Wife and I just installed the new HD70 along w/ a 106" Elite screen.

Just ordered some HTD Level II bookshelf and center channel.
As for the rears, I am saving up for the Level II towers by HTD and plan to move the bookshelf one's to the rear.

My Cadence 15" sub will be here on Monday.

Sorry for the mess, but this was just posted 20 minutes after full mount and install.
Out of the box the HD70 looks pretty impressive w/o any calibrations.

I plan to clean up the wires and make everything look more organized sometime tomorrow.

Anyways enough of my rambling. Here are some picture 

(sofa and chair is in route also)


----------



## Picture_Shooter (Dec 23, 2007)

Couple more:


----------



## salvasol (Oct 31, 2006)

Nice !!!! .... somebody is having fun this weekend :bigsmile::bigsmile::bigsmile:


----------



## Picture_Shooter (Dec 23, 2007)

Thanks. its been more of a fun challenge b/c now I am centering everything in the theater room. Before I was off-set to the right of the room and the other half was computer **** ect.

This was my last setup that I was talking about.

My old PJ H31





























And I sold the couch above and got these. 

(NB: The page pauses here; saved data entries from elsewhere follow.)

-- ===== PORT B =====
-- Source B: words list; starts = boundary indices; ends = starts[1:] + [n];
-- result = [(words[s], e - s, k) for k, (s, e) in enumerate(zip(starts, ends))].
def tao_ds_tutansuatvitri_alt (tu_va_id : List (String × Int)) : List (String × Int × Int) :=
  let words := tu_va_id.map (fun p => p.1)
  let n : Int := (words.length : Int)
  let starts := (PySem.List.pyRange 0 n 1).filter
      (fun i => i == 0 || !(PySem.List.pyGetD words i "" == PySem.List.pyGetD words (i - 1) ""))
  let ends := PySem.List.slice starts (some 1) none ++ [n]
  (PySem.List.enumerate (starts.zip ends) 0).map
      (fun q => (PySem.List.pyGetD words q.2.1 "", q.2.2 - q.2.1, q.1))

-- ===== PRECONDITION & SPEC =====
-- Pre_ excludes exactly the inputs on which A raises IndexError: a nonempty list whose
-- first word is "" (A's initial tu_previuos sentinel sends it to the mutation branch).
def Pre_tao_ds_tutansuatvitri (tu_va_id : List (String × Int)) : Prop :=
  (tu_va_id.head?.all (fun p => p.1 != "")) = true
instance (tu_va_id : List (String × Int)) : Decidable (Pre_tao_ds_tutansuatvitri tu_va_id) := by
  unfold Pre_tao_ds_tutansuatvitri; infer_instance

def pvWitness_tao_ds_tutansuatvitri : (List (String × Int)) :=
  [("a", 1), ("a", 2), ("b", 3), ("a", 4)]

-- When the input is nonempty and its first word is "", A raises IndexError; B returns the run list.
def Raises_tao_ds_tutansuatvitri (tu_va_id : List (String × Int)) : Prop :=
  (tu_va_id.head?.any (fun p => p.1 == "")) = true
instance (tu_va_id : List (String × Int)) : Decidable (Raises_tao_ds_tutansuatvitri tu_va_id) := by
  unfold Raises_tao_ds_tutansuatvitri; infer_instance

def pvRaiseWitness_tao_ds_tutansuatvitri : (List (String × Int)) := [("", 7)]
def pvRaiseWitnessOut_tao_ds_tutansuatvitri : List (String × Int × Int) := [("", 1, 0)]

def Spec_tao_ds_tutansuatvitri (tu_va_id : List (String × Int)) (out : List (String × Int × Int)) : Prop := out = tao_ds_tutansuatvitri_alt tu_va_id
instance (tu_va_id : List (String × Int)) (out : List (String × Int × Int)) : Decidable (Spec_tao_ds_tutansuatvitri tu_va_id out) := by unfold Spec_tao_ds_tutansuatvitri; infer_instance

-- ===== CLAIM (what is proved, stated in full; the proofs are below) =====
def Claim_equal_tao_ds_tutansuatvitri : Prop := ∀ (tu_va_id : List (String × Int)), Dom_tao_ds_tutansuatvitri tu_va_id → Pre_tao_ds_tutansuatvitri tu_va_id → Spec_tao_ds_tutansuatvitri tu_va_id (tao_ds_tutansuatvitri tu_va_id)

def Claim_raises_tao_ds_tutansuatvitri : Prop :=
  (∀ (tu_va_id : List (String × Int)), Dom_tao_ds_tutansuatvitri tu_va_id →
      Raises_tao_ds_tutansuatvitri tu_va_id → ¬ Pre_tao_ds_tutansuatvitri tu_va_id) ∧
  (Dom_tao_ds_tutansuatvitri (pvRaiseWitness_tao_ds_tutansuatvitri) ∧
    Raises_tao_ds_tutansuatvitri (pvRaiseWitness_tao_ds_tutansuatvitri) ∧
    tao_ds_tutansuatvitri_alt (pvRaiseWitness_tao_ds_tutansuatvitri) = pvRaiseWitnessOut_tao_ds_tutansuatvitri)
-- pv_equiv track=rewrite | github.com/AdxbA9/Faculty-Onboarding-Chatbot | MiniV5/MCBV9.py | deduplicate_by_text
-- ===== SOURCE A (Python) =====
-- from typing import Dict, List, Tuple, Optional
--
-- def deduplicate_by_text(items: List[Dict]) -> List[Dict]:
--     seen = set()
--     out = []
--     for item in items:
--         text = item["chunk"]
--         if text not in seen:
--             seen.add(text)
--             out.append(item)
--     return out
-- ===== SOURCE B (Python) =====
-- def deduplicate_by_text(items):
--     out = []
--     rest = list(items)
--     while rest:
--         head = rest[0]
--         out.append(head)
--         key = head["chunk"]
--         rest = [x for x in rest[1:] if x["chunk"] != key]
--     return out
-- ===== Notes on version B (the rewrite author's own statement) =====
-- stated objective: alternative
-- what changed: Replaces the seen-set single pass with a nub-style repeated-filter algorithm: take the head, emit it, and filter every item with the same chunk text out of the remainder, so no seen structure is kept at all.
import Mathlib
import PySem

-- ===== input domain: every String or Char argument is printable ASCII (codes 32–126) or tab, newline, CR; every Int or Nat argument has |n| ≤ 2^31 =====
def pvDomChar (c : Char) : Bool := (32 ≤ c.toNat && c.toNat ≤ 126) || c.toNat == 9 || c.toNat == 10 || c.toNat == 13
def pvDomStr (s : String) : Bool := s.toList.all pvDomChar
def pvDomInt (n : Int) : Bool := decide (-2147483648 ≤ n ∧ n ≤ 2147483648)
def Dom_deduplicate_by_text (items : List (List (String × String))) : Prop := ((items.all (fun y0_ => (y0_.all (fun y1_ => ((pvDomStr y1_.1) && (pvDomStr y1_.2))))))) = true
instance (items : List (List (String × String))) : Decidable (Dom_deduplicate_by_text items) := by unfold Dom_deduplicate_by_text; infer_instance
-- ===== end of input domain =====

-- B replaces A's seen-set single pass with a nub-style repeated-filter algorithm
-- (take the head, emit it, filter its chunk text out of the rest); alternative, O(n^2).


-- ===== PORT A =====
-- item["chunk"]: KeyError (get? = none) is excluded by Pre_; the .getD "" branch is unreachable there.
def pvChunkOf (item : List (String × String)) : String :=
  ((PySem.Dict.mk item).get? "chunk").getD ""

def deduplicate_by_text (items : List (List (String × String))) : List (List (String × String)) :=
  (items.foldl
    (fun (st : PySem.Set String × List (List (String × String))) item =>
      let text := pvChunkOf item
      if PySem.Set.contains st.1 text then st
      else (PySem.Set.add st.1 text, st.2 ++ [item]))
    (PySem.Set.empty, [])).2

-- ===== PORT B =====
-- 'while rest:' with 'rest = [x for x in rest[1:] if x["chunk"] != key]' becomes
-- structural recursion on the (strictly shrinking) filtered remainder.
def deduplicate_by_text_alt (items : List (List (String × String))) : List (List (String × String)) :=
  match items with
  | [] => []
  | head :: rest =>
      head :: deduplicate_by_text_alt (rest.filter (fun x => pvChunkOf x ≠ pvChunkOf head))
termination_by items.length
decreasing_by
  simp
  exact le_trans (List.length_filter_le _ _) (by simp)

-- ===== PRECONDITION & SPEC =====
-- Pre_: every item actually has the "chunk" key — Python A raises KeyError otherwise.
def Pre_deduplicate_by_text (items : List (List (String × String))) : Prop :=
  ∀ item ∈ items, (PySem.Dict.mk item).contains "chunk" = true
instance (items : List (List (String × String))) : Decidable (Pre_deduplicate_by_text items) := by unfold Pre_deduplicate_by_text; infer_instance
def pvWitness_deduplicate_by_text : (List (List (String × String))) :=
  [[("chunk", "hello"), ("id", "1")], [("chunk", "hello"), ("id", "2")], [("chunk", "bye")]]

def Spec_deduplicate_by_text (items : List (List (String × String))) (out : List (List (String × String))) : Prop := out = deduplicate_by_text_alt items
instance (items : List (List (String × String))) (out : List (List (String × String))) : Decidable (Spec_deduplicate_by_text items out) := by unfold Spec_deduplicate_by_text; infer_instance

-- ===== CLAIM (what is proved, stated in full; the proofs are below) =====
def Claim_equal_deduplicate_by_text : Prop := ∀ (items : List (List (String × String))), Dom_deduplicate_by_text items → Pre_deduplicate_by_text items → Spec_deduplicate_by_text items (deduplicate_by_text items)

-- ===== LEMMAS AND PROOFS =====

theorem pvContainsIff {s : PySem.Set String} {x : String} :
    PySem.Set.contains s x = true ↔ x ∈ s := by
  simp [PySem.Set.contains]

-- The "kept items" of A's loop, as a function of the current seen set.
def pvG (s : PySem.Set String) (items : List (List (String × String))) : List (List (String × String)) :=
  match items with
  | [] => []
  | h :: t =>
      if PySem.Set.contains s (pvChunkOf h) then pvG s t
      else h :: pvG (PySem.Set.add s (pvChunkOf h)) t

theorem foldl_eq_pvG (items : List (List (String × String)))
    (s : PySem.Set String) (acc : List (List (String × String))) :
    (items.foldl
      (fun (st : PySem.Set String × List (List (String × String))) item =>
        let text := pvChunkOf item
        if PySem.Set.contains st.1 text then st
        else (PySem.Set.add st.1 text, st.2 ++ [item]))
      (s, acc)).2 = acc ++ pvG s items := by
  induction items generalizing s acc with
  | nil => simp [pvG]
  | cons h t ih =>
    simp only [List.foldl_cons, pvG]
    by_cases hc : PySem.Set.contains s (pvChunkOf h) = true
    · simp only [hc, if_true]; exact ih s acc
    · simp only [hc, Bool.false_eq_true, if_false]
      rw [ih]; simp

-- pvG depends on the seen set only through membership.
theorem pvG_congr (items : List (List (String × String)))
    (s s' : PySem.Set String) (h : ∀ x, x ∈ s ↔ x ∈ s') :
    pvG s items = pvG s' items := by
  induction items generalizing s s' with
  | nil => rfl
  | cons a t ih =>
    have hc : PySem.Set.contains s (pvChunkOf a) = PySem.Set.contains s' (pvChunkOf a) := by
      by_cases hm : pvChunkOf a ∈ s
      · rw [pvContainsIff.mpr hm, pvContainsIff.mpr ((h _).mp hm)]
      · have hm' : pvChunkOf a ∉ s' := fun q => hm ((h _).mpr q)
        rw [Bool.eq_false_iff.mpr (fun q => hm (pvContainsIff.mp q)),
            Bool.eq_false_iff.mpr (fun q => hm' (pvContainsIff.mp q))]
    simp only [pvG, hc]
    by_cases hb : PySem.Set.contains s' (pvChunkOf a) = true
    · simp only [hb, if_true]; exact ih s s' h
    · simp only [hb, Bool.false_eq_true, if_false]
      refine congrArg _ (ih _ _ ?_)
      intro x
      simp only [PySem.Set.mem_add]
      exact or_congr (h x) Iff.rfl

-- Adding c to the seen set is the same as filtering all c-chunked items out.
theorem pvG_add_eq_filter (items : List (List (String × String)))
    (s : PySem.Set String) (c : String) :
    pvG (PySem.Set.add s c) items
      = pvG s (items.filter (fun x => pvChunkOf x ≠ c)) := by
  induction items generalizing s with
  | nil => rfl
  | cons a t ih =>
    by_cases he : pvChunkOf a = c
    · subst he
      have hc : PySem.Set.contains (PySem.Set.add s (pvChunkOf a)) (pvChunkOf a) = true :=
        pvContainsIff.mpr ((PySem.Set.mem_add _ _ _).mpr (Or.inr rfl))
      simp only [pvG, hc, if_true]
      simpa [List.filter_cons] using ih s
    · have hf : (a :: t).filter (fun x => pvChunkOf x ≠ c)
          = a :: t.filter (fun x => pvChunkOf x ≠ c) := by
        simp [he]
      rw [hf]
      by_cases hm : pvChunkOf a ∈ s
      · have h1 : PySem.Set.contains (PySem.Set.add s c) (pvChunkOf a) = true :=
          pvContainsIff.mpr ((PySem.Set.mem_add _ _ _).mpr (Or.inl hm))
        have h2 : PySem.Set.contains s (pvChunkOf a) = true := pvContainsIff.mpr hm
        simp only [pvG, h1, h2, if_true]
        exact ih s
      · have h1 : PySem.Set.contains (PySem.Set.add s c) (pvChunkOf a) = false :=
          Bool.eq_false_iff.mpr (fun q => by
            rcases (PySem.Set.mem_add _ _ _).mp (pvContainsIff.mp q) with q | q
            · exact hm q
            · exact he q)
        have h2 : PySem.Set.contains s (pvChunkOf a) = false :=
          Bool.eq_false_iff.mpr (fun q => hm (pvContainsIff.mp q))
        simp only [pvG, h1, h2, Bool.false_eq_true, if_false]
        refine congrArg _ ?_
        rw [pvG_congr _ (PySem.Set.add (PySem.Set.add s c) (pvChunkOf a))
              (PySem.Set.add (PySem.Set.add s (pvChunkOf a)) c)
              (fun x => by simp only [PySem.Set.mem_add]; tauto)]
        exact ih (PySem.Set.add s (pvChunkOf a))

theorem pvG_empty_eq_alt (n : Nat) (items : List (List (String × String)))
    (hn : items.length ≤ n) :
    pvG PySem.Set.empty items = deduplicate_by_text_alt items := by
  induction n generalizing items with
  | zero =>
    cases items with
    | nil => rw [deduplicate_by_text_alt.eq_def]; rfl
    | cons a t => simp at hn
  | succ n ih =>
    cases items with
    | nil => rw [deduplicate_by_text_alt.eq_def]; rfl
    | cons a t =>
      have hc : PySem.Set.contains (PySem.Set.empty : PySem.Set String) (pvChunkOf a) = false := rfl
      rw [deduplicate_by_text_alt.eq_def]
      simp only [pvG, hc, Bool.false_eq_true, if_false]
      refine congrArg _ ?_
      have he : (PySem.Set.add (PySem.Set.empty : PySem.Set String) (pvChunkOf a)) =
          PySem.Set.add PySem.Set.empty (pvChunkOf a) := rfl
      rw [pvG_add_eq_filter t PySem.Set.empty (pvChunkOf a)]
      have hlen := List.length_filter_le (fun x => decide (pvChunkOf x ≠ pvChunkOf a)) t
      have : (t.filter (fun x => pvChunkOf x ≠ pvChunkOf a)).length ≤ n := by
        simp only [List.length_cons] at hn; omega
      exact ih _ this

-- ===== VERDICT (by name: the statement is the Claim_ definition above) =====
theorem deduplicate_by_text_spec : Claim_equal_deduplicate_by_text := by
  intro items _ _
  unfold Spec_deduplicate_by_text deduplicate_by_text
  rw [foldl_eq_pvG items PySem.Set.empty []]
  simpa using pvG_empty_eq_alt items.length items le_rfl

Then sold those. Plan to go back w/ a sofa, be closer to my wife 
Also since I got these coaster seats I could never finish a movie b/c I always fell a sleep.


----------



## Prof. (Oct 20, 2006)

Looking good.:T now the fun begins..
Pity to lose those nice seats..


----------



## dieselpower1966 (Nov 26, 2007)

I'm digging the center channel stand.
I guess you could spin it a few times to adjust the height of the speaker.

LOL
Dieselpower1966


----------



## Guest (Mar 4, 2008)

nice clean set up


----------



## mrstampe (Nov 13, 2007)

Looks great! Is that a DIY "Flexy-rack" AV component rack? Also, did you buy or build the speaker stands?


----------



## superchad (Mar 7, 2008)

Nice looking space you have there, bet its alot of fun!


----------